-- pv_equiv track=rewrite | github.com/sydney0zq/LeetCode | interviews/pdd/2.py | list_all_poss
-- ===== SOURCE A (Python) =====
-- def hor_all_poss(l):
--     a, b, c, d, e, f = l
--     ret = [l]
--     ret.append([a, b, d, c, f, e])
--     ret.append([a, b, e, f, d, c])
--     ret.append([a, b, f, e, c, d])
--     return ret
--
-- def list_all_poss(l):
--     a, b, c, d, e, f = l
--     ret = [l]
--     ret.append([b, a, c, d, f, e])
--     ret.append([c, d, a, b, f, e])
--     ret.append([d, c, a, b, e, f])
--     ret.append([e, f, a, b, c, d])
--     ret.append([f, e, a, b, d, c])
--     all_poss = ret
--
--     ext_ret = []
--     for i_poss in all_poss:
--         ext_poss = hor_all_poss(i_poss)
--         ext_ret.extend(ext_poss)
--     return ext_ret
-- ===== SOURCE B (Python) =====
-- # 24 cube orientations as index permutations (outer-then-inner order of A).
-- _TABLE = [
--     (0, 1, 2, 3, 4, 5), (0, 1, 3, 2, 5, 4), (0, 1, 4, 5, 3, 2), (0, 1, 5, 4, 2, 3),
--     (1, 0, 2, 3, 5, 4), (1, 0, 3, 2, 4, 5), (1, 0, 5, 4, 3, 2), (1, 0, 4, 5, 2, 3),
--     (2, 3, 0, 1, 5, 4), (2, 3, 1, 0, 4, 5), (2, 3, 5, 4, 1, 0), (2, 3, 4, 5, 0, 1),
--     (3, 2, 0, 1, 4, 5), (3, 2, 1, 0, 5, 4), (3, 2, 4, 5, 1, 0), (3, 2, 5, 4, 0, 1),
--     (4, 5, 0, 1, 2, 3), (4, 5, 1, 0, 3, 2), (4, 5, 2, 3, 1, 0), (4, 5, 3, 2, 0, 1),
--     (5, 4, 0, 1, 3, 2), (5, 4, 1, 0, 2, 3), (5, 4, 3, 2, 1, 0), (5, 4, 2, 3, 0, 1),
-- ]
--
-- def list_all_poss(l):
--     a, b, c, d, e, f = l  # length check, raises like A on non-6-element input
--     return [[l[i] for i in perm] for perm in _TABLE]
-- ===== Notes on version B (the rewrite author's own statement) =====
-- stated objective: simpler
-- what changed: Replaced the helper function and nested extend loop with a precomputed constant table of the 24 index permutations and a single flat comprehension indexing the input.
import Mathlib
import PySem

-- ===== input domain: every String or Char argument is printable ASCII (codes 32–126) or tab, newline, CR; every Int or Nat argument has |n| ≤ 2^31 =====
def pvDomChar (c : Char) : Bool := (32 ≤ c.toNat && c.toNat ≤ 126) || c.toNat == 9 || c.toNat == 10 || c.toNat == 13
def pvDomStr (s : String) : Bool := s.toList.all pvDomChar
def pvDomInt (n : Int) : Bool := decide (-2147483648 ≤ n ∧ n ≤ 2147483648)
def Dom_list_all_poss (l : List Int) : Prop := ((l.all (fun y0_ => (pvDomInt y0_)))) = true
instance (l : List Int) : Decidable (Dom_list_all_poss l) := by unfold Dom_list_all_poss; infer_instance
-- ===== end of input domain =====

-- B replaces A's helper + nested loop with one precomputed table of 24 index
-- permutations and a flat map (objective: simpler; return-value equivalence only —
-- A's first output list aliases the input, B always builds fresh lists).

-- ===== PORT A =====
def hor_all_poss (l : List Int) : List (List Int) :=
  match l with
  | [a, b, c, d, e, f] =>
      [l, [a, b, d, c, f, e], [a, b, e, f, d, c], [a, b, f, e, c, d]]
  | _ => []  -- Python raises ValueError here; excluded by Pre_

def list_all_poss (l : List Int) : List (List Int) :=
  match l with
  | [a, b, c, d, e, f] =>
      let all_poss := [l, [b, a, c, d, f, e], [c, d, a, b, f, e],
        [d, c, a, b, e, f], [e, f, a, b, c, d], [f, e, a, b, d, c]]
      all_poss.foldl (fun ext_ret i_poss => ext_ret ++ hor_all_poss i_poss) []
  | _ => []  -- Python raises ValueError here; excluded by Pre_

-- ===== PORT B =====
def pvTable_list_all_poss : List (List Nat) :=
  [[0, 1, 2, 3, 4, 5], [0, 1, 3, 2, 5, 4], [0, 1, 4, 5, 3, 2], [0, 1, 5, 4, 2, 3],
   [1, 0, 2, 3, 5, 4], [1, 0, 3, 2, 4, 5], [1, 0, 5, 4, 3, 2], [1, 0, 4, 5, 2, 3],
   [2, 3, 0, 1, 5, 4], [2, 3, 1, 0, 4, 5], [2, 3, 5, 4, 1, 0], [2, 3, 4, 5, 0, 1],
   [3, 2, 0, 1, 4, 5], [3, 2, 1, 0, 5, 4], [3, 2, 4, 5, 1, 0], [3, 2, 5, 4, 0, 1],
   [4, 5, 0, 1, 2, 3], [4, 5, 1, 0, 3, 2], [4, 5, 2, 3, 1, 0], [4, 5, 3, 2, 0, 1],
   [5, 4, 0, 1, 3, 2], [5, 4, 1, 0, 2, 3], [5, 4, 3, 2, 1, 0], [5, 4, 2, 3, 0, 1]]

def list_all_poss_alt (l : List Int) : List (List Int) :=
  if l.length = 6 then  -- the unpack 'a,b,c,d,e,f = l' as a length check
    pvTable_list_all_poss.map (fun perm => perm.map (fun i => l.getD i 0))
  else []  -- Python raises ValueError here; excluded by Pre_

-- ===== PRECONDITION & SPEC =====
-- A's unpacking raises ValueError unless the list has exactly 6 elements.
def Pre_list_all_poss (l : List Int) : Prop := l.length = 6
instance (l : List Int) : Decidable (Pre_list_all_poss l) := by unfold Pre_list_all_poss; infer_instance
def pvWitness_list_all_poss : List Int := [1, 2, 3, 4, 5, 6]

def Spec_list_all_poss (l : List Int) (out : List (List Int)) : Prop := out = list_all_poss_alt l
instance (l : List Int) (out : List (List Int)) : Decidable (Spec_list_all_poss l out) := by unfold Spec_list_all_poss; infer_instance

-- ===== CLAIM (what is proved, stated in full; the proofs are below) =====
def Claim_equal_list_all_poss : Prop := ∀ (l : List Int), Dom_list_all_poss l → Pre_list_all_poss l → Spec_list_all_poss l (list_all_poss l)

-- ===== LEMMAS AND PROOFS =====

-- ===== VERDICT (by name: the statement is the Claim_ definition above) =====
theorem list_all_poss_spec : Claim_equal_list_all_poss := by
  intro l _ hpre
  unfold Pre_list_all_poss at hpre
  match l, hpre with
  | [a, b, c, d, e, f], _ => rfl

- [Exercise description]: Reproduce the records above with every character intact.

- [Result for this task]:
-- pv_equiv track=rewrite | github.com/sydney0zq/LeetCode | interviews/pdd/2.py | list_all_poss
-- ===== SOURCE A (Python) =====
-- def hor_all_poss(l):
--     a, b, c, d, e, f = l
--     ret = [l]
--     ret.append([a, b, d, c, f, e])
--     ret.append([a, b, e, f, d, c])
--     ret.append([a, b, f, e, c, d])
--     return ret
--
-- def list_all_poss(l):
--     a, b, c, d, e, f = l
--     ret = [l]
--     ret.append([b, a, c, d, f, e])
--     ret.append([c, d, a, b, f, e])
--     ret.append([d, c, a, b, e, f])
--     ret.append([e, f, a, b, c, d])
--     ret.append([f, e, a, b, d, c])
--     all_poss = ret
--
--     ext_ret = []
--     for i_poss in all_poss:
--         ext_poss = hor_all_poss(i_poss)
--         ext_ret.extend(ext_poss)
--     return ext_ret
-- ===== SOURCE B (Python) =====
-- # 24 cube orientations as index permutations (outer-then-inner order of A).
-- _TABLE = [
--     (0, 1, 2, 3, 4, 5), (0, 1, 3, 2, 5, 4), (0, 1, 4, 5, 3, 2), (0, 1, 5, 4, 2, 3),
--     (1, 0, 2, 3, 5, 4), (1, 0, 3, 2, 4, 5), (1, 0, 5, 4, 3, 2), (1, 0, 4, 5, 2, 3),
--     (2, 3, 0, 1, 5, 4), (2, 3, 1, 0, 4, 5), (2, 3, 5, 4, 1, 0), (2, 3, 4, 5, 0, 1),
--     (3, 2, 0, 1, 4, 5), (3, 2, 1, 0, 5, 4), (3, 2, 4, 5, 1, 0), (3, 2, 5, 4, 0, 1),
--     (4, 5, 0, 1, 2, 3), (4, 5, 1, 0, 3, 2), (4, 5, 2, 3, 1, 0), (4, 5, 3, 2, 0, 1),
--     (5, 4, 0, 1, 3, 2), (5, 4, 1, 0, 2, 3), (5, 4, 3, 2, 1, 0), (5, 4, 2, 3, 0, 1),
-- ]
--
-- def list_all_poss(l):
--     a, b, c, d, e, f = l  # length check, raises like A on non-6-element input
--     return [[l[i] for i in perm] for perm in _TABLE]
-- ===== Notes on version B (the rewrite author's own statement) =====
-- stated objective: simpler
-- what changed: Replaced the helper function and nested extend loop with a precomputed constant table of the 24 index permutations and a single flat comprehension indexing the input.
import Mathlib
import PySem

-- ===== input domain: every String or Char argument is printable ASCII (codes 32–126) or tab, newline, CR; every Int or Nat argument has |n| ≤ 2^31 =====
def pvDomChar (c : Char) : Bool := (32 ≤ c.toNat && c.toNat ≤ 126) || c.toNat == 9 || c.toNat == 10 || c.toNat == 13
def pvDomStr (s : String) : Bool := s.toList.all pvDomChar
def pvDomInt (n : Int) : Bool := decide (-2147483648 ≤ n ∧ n ≤ 2147483648)
def Dom_list_all_poss (l : List Int) : Prop := ((l.all (fun y0_ => (pvDomInt y0_)))) = true
instance (l : List Int) : Decidable (Dom_list_all_poss l) := by unfold Dom_list_all_poss; infer_instance
-- ===== end of input domain =====

-- B replaces A's helper + nested loop with one precomputed table of 24 index
-- permutations and a flat map (objective: simpler; return-value equivalence only —
-- A's first output list aliases the input, B always builds fresh lists).

-- ===== PORT A =====
def hor_all_poss (l : List Int) : List (List Int) :=
  match l with
  | [a, b, c, d, e, f] =>
      [l, [a, b, d, c, f, e], [a, b, e, f, d, c], [a, b, f, e, c, d]]
  | _ => []  -- Python raises ValueError here; excluded by Pre_

def list_all_poss (l : List Int) : List (List Int) :=
  match l with
  | [a, b, c, d, e, f] =>
      let all_poss := [l, [b, a, c, d, f, e], [c, d, a, b, f, e],
        [d, c, a, b, e, f], [e, f, a, b, c, d], [f, e, a, b, d, c]]
      all_poss.foldl (fun ext_ret i_poss => ext_ret ++ hor_all_poss i_poss) []
  | _ => []  -- Python raises ValueError here; excluded by Pre_

-- ===== PORT B =====
def pvTable_list_all_poss : List (List Nat) :=
  [[0, 1, 2, 3, 4, 5], [0, 1, 3, 2, 5, 4], [0, 1, 4, 5, 3, 2], [0, 1, 5, 4, 2, 3],
   [1, 0, 2, 3, 5, 4], [1, 0, 3, 2, 4, 5], [1, 0, 5, 4, 3, 2], [1, 0, 4, 5, 2, 3],
   [2, 3, 0, 1, 5, 4], [2, 3, 1, 0, 4, 5], [2, 3, 5, 4, 1, 0], [2, 3, 4, 5, 0, 1],
   [3, 2, 0, 1, 4, 5], [3, 2, 1, 0, 5, 4], [3, 2, 4, 5, 1, 0], [3, 2, 5, 4, 0, 1],
   [4, 5, 0, 1, 2, 3], [4, 5, 1, 0, 3, 2], [4, 5, 2, 3, 1, 0], [4, 5, 3, 2, 0, 1],
   [5, 4, 0, 1, 3, 2], [5, 4, 1, 0, 2, 3], [5, 4, 3, 2, 1, 0], [5, 4, 2, 3, 0, 1]]

def list_all_poss_alt (l : List Int) : List (List Int) :=
  if l.length = 6 then  -- the unpack 'a,b,c,d,e,f = l' as a length check
    pvTable_list_all_poss.map (fun perm => perm.map (fun i => l.getD i 0))
  else []  -- Python raises ValueError here; excluded by Pre_

-- ===== PRECONDITION & SPEC =====
-- A's unpacking raises ValueError unless the list has exactly 6 elements.
def Pre_list_all_poss (l : List Int) : Prop := l.length = 6
instance (l : List Int) : Decidable (Pre_list_all_poss l) := by unfold Pre_list_all_poss; infer_instance
def pvWitness_list_all_poss : List Int := [1, 2, 3, 4, 5, 6]

def Spec_list_all_poss (l : List Int) (out : List (List Int)) : Prop := out = list_all_poss_alt l
instance (l : List Int) (out : List (List Int)) : Decidable (Spec_list_all_poss l out) := by unfold Spec_list_all_poss; infer_instance

-- ===== CLAIM (what is proved, stated in full; the proofs are below) =====
def Claim_equal_list_all_poss : Prop := ∀ (l : List Int), Dom_list_all_poss l → Pre_list_all_poss l → Spec_list_all_poss l (list_all_poss l)

-- ===== LEMMAS AND PROOFS =====

-- ===== VERDICT (by name: the statement is the Claim_ definition above) =====
theorem list_all_poss_spec : Claim_equal_list_all_poss := by
  intro l _ hpre
  unfold Pre_list_all_poss at hpre
  match l, hpre with
  | [a, b, c, d, e, f], _ => rfl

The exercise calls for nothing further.